- Court: Delaware Supreme Court
- Full case name: Robert F. Broz and RFB Cellular, Inc. v. Cellular Information Systems Inc.
- Decided: March 22, 1996
- Citation: 673 A.2d 148

Court membership
- Judges sitting: E. Norman Veasey, Joseph T. Walsh, Randy J. Holland

Case opinions
- Decision by: Veasey

Keywords
- Directors' duties

= Broz v. Cellular Information Systems Inc. =

Broz v. Cellular Information Systems Inc., 637 A.2d 148 (Del. 1996), is a US corporate law case, concerning the standard in Delaware corporations regarding conflicts of interest. It exemplifies that the Delaware courts spend considerable resources inquiring into whether a director has had an actual conflict of interest, as opposed to the traditional common law approach which demanded that there should be no possibility of a conflict.

==Facts==
Broz was sole shareholder and president of RFB Cellular Inc. (RFB), which held telecommunications licenses for a number of districts in Michigan.

Broz was also a non-executive board member of CIS, which operated in the same business in the upper Midwestern United States; notably it too operated in parts of Michigan.

Broz, as owner of RFB, was approached by Mackinac, a tele-license broker, who offered him another opportunity for a license in Michigan. Broz discussed the matter informally with the CIS board, but did not tell them that he had started negotiating for the license; Broz believed that CIS would not be interested in the opportunity, because at the time it was shedding licenses to try and stave off bankruptcy.

Broz was successful in obtaining the license for RFB. Shortly thereafter, CIS avoided bankruptcy and closure by being acquired by Pri-Cellular, after which CIS sued Broz for breaching his fiduciary duty of loyalty, diverting the opportunity to himself.

Both Pri-Cellular and RFB were later absorbed by Dobson Cellular in 1998 and 2004, respectively; Dobson was itself bought out by AT&T in 2007.)

==Judgment==
The Delaware Supreme Court held that Broz was not under any obligation to offer the Michigan-2 licence to the CIS board, the opportunity being one that had come to him personally. The plaintiff company had lacked both the interest and the financial means to acquire the licence for itself.

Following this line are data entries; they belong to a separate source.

-- pv_equiv track=rewrite | github.com/ischeinkman/osg-transfer-latency | datagen.py | data_by_dest
-- ===== SOURCE A (Python) =====
-- def data_by_dest(rows, with_direction=True):
--     retval = {}
--     for ent in rows:
--         key = ent['dest']
--         if with_direction:
--             prefix = '-> ' if ent['kind'].lower()[0] == 'u' else '<- '
--             key = prefix + key
--         if not key in retval:
--             retval[key] = []
--         retval[key].append(ent)
--     return retval
-- ===== SOURCE B (Python) =====
-- def data_by_dest(rows, with_direction=True):
--     def key_of(ent):
--         key = ent['dest']
--         if with_direction:
--             key = ('-> ' if ent['kind'].lower()[0] == 'u' else '<- ') + key
--         return key
--     keys = [key_of(ent) for ent in rows]
--     order = []
--     for k in keys:
--         if k not in order:
--             order.append(k)
--     return {k: [ent for kk, ent in zip(keys, rows) if kk == k] for k in order}
-- ===== Notes on version B (the rewrite author's own statement) =====
-- stated objective: alternative
-- what changed: B replaces A's single-pass dict bucketing (create-bucket-then-append per row) with a two-phase group-by: precompute each row's key, dedup the keys in first-occurrence order, then build each group by filtering the keyed rows per distinct key.
import Mathlib
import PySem

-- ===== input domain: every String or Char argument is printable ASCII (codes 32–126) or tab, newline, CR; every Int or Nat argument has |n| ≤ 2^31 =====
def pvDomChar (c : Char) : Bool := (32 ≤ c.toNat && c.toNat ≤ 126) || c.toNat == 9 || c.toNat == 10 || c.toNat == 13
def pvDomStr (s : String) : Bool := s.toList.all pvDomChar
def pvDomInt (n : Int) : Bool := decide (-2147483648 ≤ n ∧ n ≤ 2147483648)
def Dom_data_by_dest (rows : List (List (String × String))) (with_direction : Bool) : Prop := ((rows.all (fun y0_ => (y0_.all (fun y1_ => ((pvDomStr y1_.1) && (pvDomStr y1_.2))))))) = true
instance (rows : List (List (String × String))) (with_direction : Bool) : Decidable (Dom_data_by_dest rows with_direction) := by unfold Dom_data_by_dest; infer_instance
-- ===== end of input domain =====

-- B regroups by key-list + ordered dedup + per-key filter instead of A's single-pass dict bucketing; same result, different decomposition (objective: alternative).

-- ===== PORT A =====
-- key computation of A's loop body: ent['dest'], optionally prefixed by direction;
-- none = the Python raises (KeyError on 'dest'/'kind', IndexError on empty 'kind')
def pvKeyA (ent : List (String × String)) (wd : Bool) : Option String :=
  match (PySem.Dict.mk ent).get? "dest" with
  | none => none
  | some dest =>
    if wd then
      match (PySem.Dict.mk ent).get? "kind" with
      | none => none
      | some kind =>
        match PySem.Str.pyGet? (PySem.Str.lower kind) 0 with
        | none => none
        | some c => some ((if c == 'u' then "-> " else "<- ") ++ dest)
    else some dest

-- A: one pass, bucket dict; 'if key not in retval: retval[key] = []' then append.
-- State is Option-threaded: none = an exception was raised (excluded by Pre_).
def data_by_dest (rows : List (List (String × String))) (with_direction : Bool) : List (String × List (List (String × String))) :=
  match rows.foldl
      (fun st ent =>
        match st with
        | none => none
        | some retval =>
          match pvKeyA ent with_direction with
          | none => none
          | some key =>
            some ((if retval.contains key then retval else retval.insert key []).modify key []
                    (fun l => l ++ [ent])))
      (some (PySem.Dict.empty)) with
  | some retval => retval.items
  | none => []      -- unreachable under Pre_data_by_dest

-- ===== PORT B =====
-- B's key_of helper (same rule as A's loop body computes)
def pvKeyB (ent : List (String × String)) (wd : Bool) : Option String :=
  match (PySem.Dict.mk ent).get? "dest" with
  | none => none
  | some dest =>
    if wd then
      match (PySem.Dict.mk ent).get? "kind" with
      | none => none
      | some kind =>
        match PySem.Str.pyGet? (PySem.Str.lower kind) 0 with
        | none => none
        | some c => some ((if c == 'u' then "-> " else "<- ") ++ dest)
    else some dest

-- keys = [key_of(ent) for ent in rows]  (none = some row raised)
def pvKeysB (rows : List (List (String × String))) (wd : Bool) : Option (List String) :=
  match rows with
  | [] => some []
  | e :: t =>
    match pvKeyB e wd with
    | none => none
    | some k =>
      match pvKeysB t wd with
      | none => none
      | some ks => some (k :: ks)

-- B: dedup keys in first-occurrence order, then one filter pass per distinct key.
def data_by_dest_alt (rows : List (List (String × String))) (with_direction : Bool) : List (String × List (List (String × String))) :=
  match pvKeysB rows with_direction with
  | none => []      -- unreachable under Pre_data_by_dest
  | some keys =>
    let order := keys.foldl (fun acc k => if acc.contains k then acc else acc ++ [k]) []
    order.map (fun k => (k, ((keys.zip rows).filter (fun p => p.1 == k)).map (fun p => p.2)))

-- ===== PRECONDITION & SPEC =====
-- Pre_ excludes exactly the inputs on which A raises: a row without a 'dest' key, or
-- (when with_direction) without a 'kind' key or with an empty 'kind' value.
def Pre_data_by_dest (rows : List (List (String × String))) (with_direction : Bool) : Prop :=
  ∀ ent ∈ rows,
    ((PySem.Dict.mk ent).get? "dest").isSome = true ∧
    (with_direction = true →
      ((PySem.Dict.mk ent).get? "kind").isSome = true ∧
      (PySem.Dict.mk ent).get? "kind" ≠ some "")
instance (rows : List (List (String × String))) (with_direction : Bool) : Decidable (Pre_data_by_dest rows with_direction) := by unfold Pre_data_by_dest; infer_instance

def pvWitness_data_by_dest : (List (List (String × String))) × Bool :=
  ([[("dest", "a.example"), ("kind", "Upload")],
    [("dest", "a.example"), ("kind", "download")],
    [("dest", "b.example"), ("kind", "u")]], true)

def Spec_data_by_dest (rows : List (List (String × String))) (with_direction : Bool) (out : List (String × List (List (String × String)))) : Prop := out = data_by_dest_alt rows with_direction
instance (rows : List (List (String × String))) (with_direction : Bool) (out : List (String × List (List (String × String)))) : Decidable (Spec_data_by_dest rows with_direction out) := by unfold Spec_data_by_dest; infer_instance

-- ===== CLAIM (what is proved, stated in full; the proofs are below) =====
def Claim_equal_data_by_dest : Prop := ∀ (rows : List (List (String × String))) (with_direction : Bool), Dom_data_by_dest rows with_direction → Pre_data_by_dest rows with_direction → Spec_data_by_dest rows with_direction (data_by_dest rows with_direction)

-- ===== LEMMAS AND PROOFS =====

-- the two key helpers are the same function
theorem keyAB : pvKeyB = pvKeyA := rfl

-- total key function used to characterise both ports under Pre_
def pvKf (wd : Bool) (ent : List (String × String)) : String := (pvKeyA ent wd).getD ""

-- Pre_ makes every key defined
theorem key_isSome (ent : List (String × String)) (wd : Bool)
    (h : ((PySem.Dict.mk ent).get? "dest").isSome = true ∧
      (wd = true → ((PySem.Dict.mk ent).get? "kind").isSome = true ∧
        (PySem.Dict.mk ent).get? "kind" ≠ some "")) :
    (pvKeyA ent wd).isSome = true := by
  obtain ⟨hd, hk⟩ := h
  obtain ⟨dest, hdest⟩ := Option.isSome_iff_exists.mp hd
  cases wd with
  | false => simp [pvKeyA, hdest]
  | true =>
    obtain ⟨hk1, hk2⟩ := hk rfl
    obtain ⟨kind, hkind⟩ := Option.isSome_iff_exists.mp hk1
    have hne : kind ≠ "" := fun h0 => hk2 (by rw [hkind, h0])
    have hlist : kind.toList ≠ [] :=
      fun h0 => hne (by rw [← String.ofList_toList (s := kind), h0])
    obtain ⟨a, t, hl⟩ := List.exists_cons_of_ne_nil hlist
    simp [pvKeyA, hdest, hkind, hl, PySem.Chars.lower]

-- A's Option-threaded fold, under Pre_, is the plain modify-fold
theorem A_fold_eq (rows : List (List (String × String))) (wd : Bool)
    (h : ∀ ent ∈ rows, (pvKeyA ent wd).isSome = true)
    (d : PySem.Dict String (List (List (String × String)))) :
    rows.foldl
      (fun st ent =>
        match st with
        | none => none
        | some retval =>
          match pvKeyA ent wd with
          | none => none
          | some key =>
            some ((if retval.contains key then retval else retval.insert key []).modify key []
                    (fun l => l ++ [ent])))
      (some d)
    = some (rows.foldl (fun d ent => d.modify (pvKf wd ent) [] (fun l => l ++ [ent])) d) := by
  induction rows generalizing d with
  | nil => rfl
  | cons e t ih =>
    have he : (pvKeyA e wd).isSome = true := h e (by simp)
    cases hk : pvKeyA e wd with
    | none => simp [hk] at he
    | some k =>
      have hstep : (if d.contains k then d else d.insert k []).modify k [] (fun l => l ++ [e])
          = d.modify k [] (fun l => l ++ [e]) := by
        by_cases hc : d.contains k = true
        · simp [hc]
        · simp only [Bool.not_eq_true] at hc
          have hg : d.getD k [] = [] := PySem.Dict.getD_of_not_contains d [] hc
          simp [hc, PySem.Dict.modify, PySem.Dict.getD_insert_self,
            PySem.Dict.insert_insert_self, hg]
      simp only [List.foldl_cons, hk, hstep]
      rw [ih (fun x hx => h x (by simp [hx]))]
      simp [pvKf, hk]

-- B's key list, under Pre_, is the map of the total key function
theorem B_keys_eq (rows : List (List (String × String))) (wd : Bool)
    (h : ∀ ent ∈ rows, (pvKeyA ent wd).isSome = true) :
    pvKeysB rows wd = some (rows.map (pvKf wd)) := by
  induction rows with
  | nil => rfl
  | cons e t ih =>
    have he : (pvKeyA e wd).isSome = true := h e (by simp)
    cases hk : pvKeyA e wd with
    | none => simp [hk] at he
    | some k =>
      unfold pvKeysB
      rw [keyAB, hk, ih (fun x hx => h x (by simp [hx]))]
      simp [pvKf, hk]

-- B's dedup loop is PySem.Set.ofList
theorem B_order_eq (keys : List String) :
    keys.foldl (fun acc k => if acc.contains k then acc else acc ++ [k]) [] = PySem.Set.ofList keys := by
  rw [PySem.Set.ofList_eq_foldl]
  rfl

theorem data_by_dest_spec' (rows : List (List (String × String))) (wd : Bool)
    (hp : Pre_data_by_dest rows wd) :
    data_by_dest rows wd = data_by_dest_alt rows wd := by
  have h : ∀ ent ∈ rows, (pvKeyA ent wd).isSome = true := fun ent hm => key_isSome ent wd (hp ent hm)
  have hfold : rows.foldl (fun d ent => d.modify (pvKf wd ent) [] (fun l => l ++ [ent])) PySem.Dict.empty
      = (rows.map (fun e => (pvKf wd e, e))).foldl
          (fun d p => d.modify p.1 [] (fun l => l ++ [p.2])) PySem.Dict.empty := by
    rw [List.foldl_map]
  have hnd : (rows.foldl (fun d ent => d.modify (pvKf wd ent) [] (fun l => l ++ [ent])) PySem.Dict.empty).keys.Nodup :=
    PySem.Dict.nodup_keys_foldl_modify_key rows (pvKf wd) [] (fun _ x l => l ++ [x]) _ (by simp)
  have hkeys : (rows.foldl (fun d ent => d.modify (pvKf wd ent) [] (fun l => l ++ [ent])) PySem.Dict.empty).keys
      = PySem.Set.ofList (rows.map (pvKf wd)) := by
    rw [PySem.Dict.keys_foldl_modify_key rows (pvKf wd) [] (fun _ x l => l ++ [x])]
    simp [PySem.Set.update_nil_left]
  -- A side
  unfold data_by_dest
  rw [A_fold_eq rows wd h PySem.Dict.empty]
  show (rows.foldl (fun d ent => d.modify (pvKf wd ent) [] (fun l => l ++ [ent])) PySem.Dict.empty).items
      = data_by_dest_alt rows wd
  rw [PySem.Dict.items_eq_map_keys _ hnd [], hkeys]
  -- B side
  unfold data_by_dest_alt
  rw [B_keys_eq rows wd h]
  show _ = (((rows.map (pvKf wd)).foldl (fun acc k => if acc.contains k then acc else acc ++ [k]) []).map
      (fun k => (k, (((rows.map (pvKf wd)).zip rows).filter (fun p => p.1 == k)).map (fun p => p.2))))
  rw [B_order_eq]
  apply List.map_congr_left
  intro k hk
  refine congrArg (fun v => (k, v)) ?_
  rw [hfold, PySem.Dict.getD_foldl_modify_append]
  have hzip : (rows.map (pvKf wd)).zip rows = rows.map (fun e => (pvKf wd e, e)) := by
    simpa using List.zip_map' (f := pvKf wd) (g := id) (l := rows)
  rw [hzip]
  simp [PySem.Dict.getD_empty, List.filter_map]

-- ===== VERDICT (by name: the statement is the Claim_ definition above) =====
theorem data_by_dest_spec : Claim_equal_data_by_dest := by
  intro rows wd _ hp
  exact data_by_dest_spec' rows wd hp
theorem pvAloop (rules : List (String × String)) (p : List (String × String))
    (hp : p <+: rules) :
    p.foldl (pvStepA (pvByHead rules)) (rules, PySem.Set.ofList rules) =
      (rules ++ pvE rules p, (PySem.Set.ofList rules).update (pvE rules p)) := by
  induction p using List.reverseRecOn with
  | nil =>
    simp only [List.foldl_nil, pvE, pvQH, List.filter_nil, List.map_nil,
      PySem.Set.ofList_nil, List.filterMap_nil, List.append_nil, PySem.Set.update_nil]
  | append_singleton p kf ih =>
    have hp' : p <+: rules := (List.prefix_append p [kf]).trans hp
    have hkf : kf ∈ rules := hp.sublist.mem (by simp)
    rw [List.foldl_append, List.foldl_cons, List.foldl_nil, ih hp']
    unfold pvStepA
    simp only []
    cases hIs : PySem.Str.isIn "_" kf.1 with
    | false =>
      have hg : pvGood kf = false := by unfold pvGood; rw [hIs]; simp
      rw [pvE_append, hg]
      simp only [Bool.false_eq_true, if_false]
    | true =>
      simp only [if_true]
      by_cases hlen : PySem.Str.len (pvHead kf.1) < 4
      · have hg : pvGood kf = false := by
          unfold pvGood; rw [hIs, decide_eq_true hlen]; simp
        rw [pvE_append, hg, if_pos hlen]
        simp only [Bool.false_eq_true, if_false]
      · rw [if_neg hlen]
        by_cases hdeny : pvHead kf.1 ∈ pvDeny
        · have hg : pvGood kf = false := by
            unfold pvGood; rw [hIs, decide_eq_true hdeny]; simp
          rw [pvE_append, hg, if_pos hdeny]
          simp only [Bool.false_eq_true, if_false]
        · rw [if_neg hdeny]
          have hg : pvGood kf = true := by
            unfold pvGood; rw [hIs, decide_eq_false hlen, decide_eq_false hdeny]; simp
          rw [pvByHead_getD, PySem.Set.len_eq]
          cases hu : pvUniq (pvFolders (pvHead kf.1) rules) with
          | none =>
            have hlength := (pvUniq_eq_none_iff _).mp hu
            rw [if_pos (by exact_mod_cast hlength)]
            have he : pvEmit rules (pvHead kf.1) = none := by unfold pvEmit; rw [hu]
            rw [pvE_append, hg]
            simp only [he, Option.toList_none, List.append_nil, ite_self]
          | some f0 =>
            have hofl := (pvUniq_eq_some_iff _ _).mp hu
            rw [if_neg (by rw [hofl]; simp)]
            have hf2 : kf.2 = f0 := by
              have hmem : kf.2 ∈ PySem.Set.ofList (pvFolders (pvHead kf.1) rules) := by
                rw [PySem.Set.mem_ofList]
                simp only [pvFolders, List.mem_map]
                exact ⟨kf, List.mem_filter.mpr ⟨hkf, by rw [hIs]; simp⟩, rfl⟩
              rw [hofl] at hmem
              simpa using hmem
            by_cases hbk : pvHead kf.1 ++ "_" = kf.1
            · rw [if_pos hbk]
              have hpr : ((pvHead kf.1 ++ "_", f0) : String × String) ∈ rules := by
                rw [hbk, ← hf2]
                exact hkf
              have he : pvEmit rules (pvHead kf.1) = none := by
                unfold pvEmit
                rw [hu]
                simp only []
                rw [if_pos ((PySem.Set.contains_iff _ _).mpr
                  ((PySem.Set.mem_ofList _ _).mpr hpr))]
              rw [pvE_append, hg]
              simp only [he, Option.toList_none, List.append_nil, ite_self]
            · rw [if_neg hbk]
              by_cases hm : pvHead kf.1 ∈ pvQH p
              · rw [pvE_append, hg]
                simp only [if_true, if_pos hm]
                have hcon : PySem.Set.contains ((PySem.Set.ofList rules).update (pvE rules p))
                    (pvHead kf.1 ++ "_", kf.2) = true := by
                  rw [PySem.Set.contains_iff, PySem.Set.mem_update]
                  by_cases hr : ((pvHead kf.1 ++ "_", kf.2) : String × String) ∈ rules
                  · exact Or.inl ((PySem.Set.mem_ofList _ _).mpr hr)
                  · refine Or.inr (mem_pvE.mpr ⟨pvHead kf.1, hm, ?_⟩)
                    unfold pvEmit
                    rw [hu]
                    simp only []
                    rw [if_neg (fun hc => hr (by
                      rw [hf2]
                      exact (PySem.Set.mem_ofList _ _).mp ((PySem.Set.contains_iff _ _).mp hc))), hf2]
                rw [hcon]
                simp only [if_true]
              · rw [pvE_append, hg]
                simp only [if_true, if_neg hm]
                by_cases hr : ((pvHead kf.1 ++ "_", kf.2) : String × String) ∈ rules
                · have he : pvEmit rules (pvHead kf.1) = none := by
                    unfold pvEmit
                    rw [hu]
                    simp only []
                    rw [if_pos ((PySem.Set.contains_iff _ _).mpr
                      ((PySem.Set.mem_ofList _ _).mpr (hf2 ▸ hr)))]
                  have hcon : PySem.Set.contains ((PySem.Set.ofList rules).update (pvE rules p))
                      (pvHead kf.1 ++ "_", kf.2) = true := by
                    rw [PySem.Set.contains_iff, PySem.Set.mem_update]
                    exact Or.inl ((PySem.Set.mem_ofList _ _).mpr hr)
                  rw [hcon]
                  simp only [if_true, he, Option.toList_none, List.append_nil]
                · have he : pvEmit rules (pvHead kf.1) = some (pvHead kf.1 ++ "_", f0) := by
                    unfold pvEmit
                    rw [hu]
                    simp only []
                    rw [if_neg (fun hc => hr (by
                      rw [hf2]
                      exact (PySem.Set.mem_ofList _ _).mp ((PySem.Set.contains_iff _ _).mp hc)))]
                  have hcon : PySem.Set.contains ((PySem.Set.ofList rules).update (pvE rules p))
                      (pvHead kf.1 ++ "_", kf.2) = false := by
                    rw [Bool.eq_false_iff]
                    intro hc
                    rcases (PySem.Set.mem_update _ _ _).mp ((PySem.Set.contains_iff _ _).mp hc) with
                      hin | hin
                    · exact hr ((PySem.Set.mem_ofList _ _).mp hin)
                    · obtain ⟨h, hhm, hemit⟩ := mem_pvE.mp hin
                      have h1 : (pvHead kf.1 ++ "_") = h ++ "_" := pvEmit_fst hemit
                      have : h = pvHead kf.1 := ((String.append_left_inj _).mp h1).symm
                      exact hm (this ▸ hhm)
                  rw [hcon]
                  simp only [Bool.false_eq_true, if_false, he, Option.toList_some]
                  rw [hf2, List.append_assoc, PySem.Set.update_append,
                    PySem.Set.update_cons, PySem.Set.update_nil]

First, we find that CIS was not financially capable of exploiting the Michigan-2 opportunity. Although the Court of Chancery concluded otherwise, we hold that this finding was not supported by the evidence.

[...]

The Court in Guth also derived a corollary which states that a director or officer may take a corporate opportunity if: (1) the opportunity is presented to the director or officer in his individual and not his corporate capacity; (2) the opportunity is not essential to the corporation; (3) the corporation holds no interest or expectancy in the opportunity; and (4) the director or officer has not wrongfully employed the resources of the corporation in pursuing or exploiting the opportunity.

[...]

No one factor is dispositive and all the facts must be taken into account insofar as they are applicable.